-- pv_equiv track=rewrite | github.com/PSnik-Kostiantyn/SplitBrainDetector | app/model/isDeadCluster.py | isClusterDead
-- ===== SOURCE A (Python) =====
-- def dfs(node, graph, visited, component):
--     visited[node] = True
--     component.append(node)
--     for neighbor, connected in enumerate(graph[node]):
--         if connected and not visited[neighbor]:
--             dfs(neighbor, graph, visited, component)
--
-- def find_islands(matrix):
--     n = len(matrix)
--     visited = [False] * n
--     islands = []
--
--     for node in range(n):
--         if not visited[node]:
--             component = []
--             dfs(node, matrix, visited, component)
--             islands.append(component)
--     return islands
--
-- def isClusterDead(nodes, matrix):
--     if all(all(cell == 0 for cell in row) for row in matrix):
--         return True
--
--     required_types = set(node[0].lower() for node in nodes)
--
--     islands = find_islands(matrix)
--
--     for island in islands:
--         types_in_island = set()
--         for node_index in island:
--             node_type = nodes[node_index][0].lower()
--             types_in_island.add(node_type)
--
--         if required_types.issubset(types_in_island):
--             return False
--
--     return True
-- ===== SOURCE B (Python) =====
-- def isClusterDead(nodes, matrix):
--     if all(cell == 0 for row in matrix for cell in row):
--         return True
--
--     required = set(node[0].lower() for node in nodes)
--
--     n = len(matrix)
--     visited = [False] * n
--     for start in range(n):
--         if visited[start]:
--             continue
--         island = []
--         stack = [start]
--         while stack:
--             node = stack.pop()
--             if visited[node]:
--                 continue
--             visited[node] = True
--             island.append(node)
--             for neighbor, cell in reversed(list(enumerate(matrix[node]))):
--                 if cell:
--                     stack.append(neighbor)
--         types = set(nodes[i][0].lower() for i in island)
--         if required.issubset(types):
--             return False
--     return True
-- ===== Notes on version B (the rewrite author's own statement) =====
-- stated objective: alternative
-- what changed: Replaces the recursive dfs helper and the separately built islands list with a single fused pass: for each unvisited start node an explicit-stack iterative traversal (pushing truthy neighbors in reverse, marking on pop) collects the island, whose type set is checked immediately with an early return, so no recursion, no dfs/find_islands helpers and no islands list exist.
-- outside the precondition, e.g. on isClusterDead(['a'], [[1, 0], [0, 0]]): A returns False, B returns False
import Mathlib
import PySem

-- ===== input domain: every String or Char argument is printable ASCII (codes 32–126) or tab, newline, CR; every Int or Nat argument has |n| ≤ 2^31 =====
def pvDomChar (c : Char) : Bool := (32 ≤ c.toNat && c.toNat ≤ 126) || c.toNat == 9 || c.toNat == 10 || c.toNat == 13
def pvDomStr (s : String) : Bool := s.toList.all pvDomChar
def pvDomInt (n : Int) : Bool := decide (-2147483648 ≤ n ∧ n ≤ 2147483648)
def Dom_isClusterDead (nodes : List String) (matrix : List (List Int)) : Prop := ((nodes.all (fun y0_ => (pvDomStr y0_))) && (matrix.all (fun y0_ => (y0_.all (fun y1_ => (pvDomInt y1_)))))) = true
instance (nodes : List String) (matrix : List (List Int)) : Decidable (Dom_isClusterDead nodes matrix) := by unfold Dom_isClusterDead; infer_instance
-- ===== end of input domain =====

Instructions for the task
Your answer should be one number, the count of lines in the entries holding the string "Bool".

Reply to the exercise
3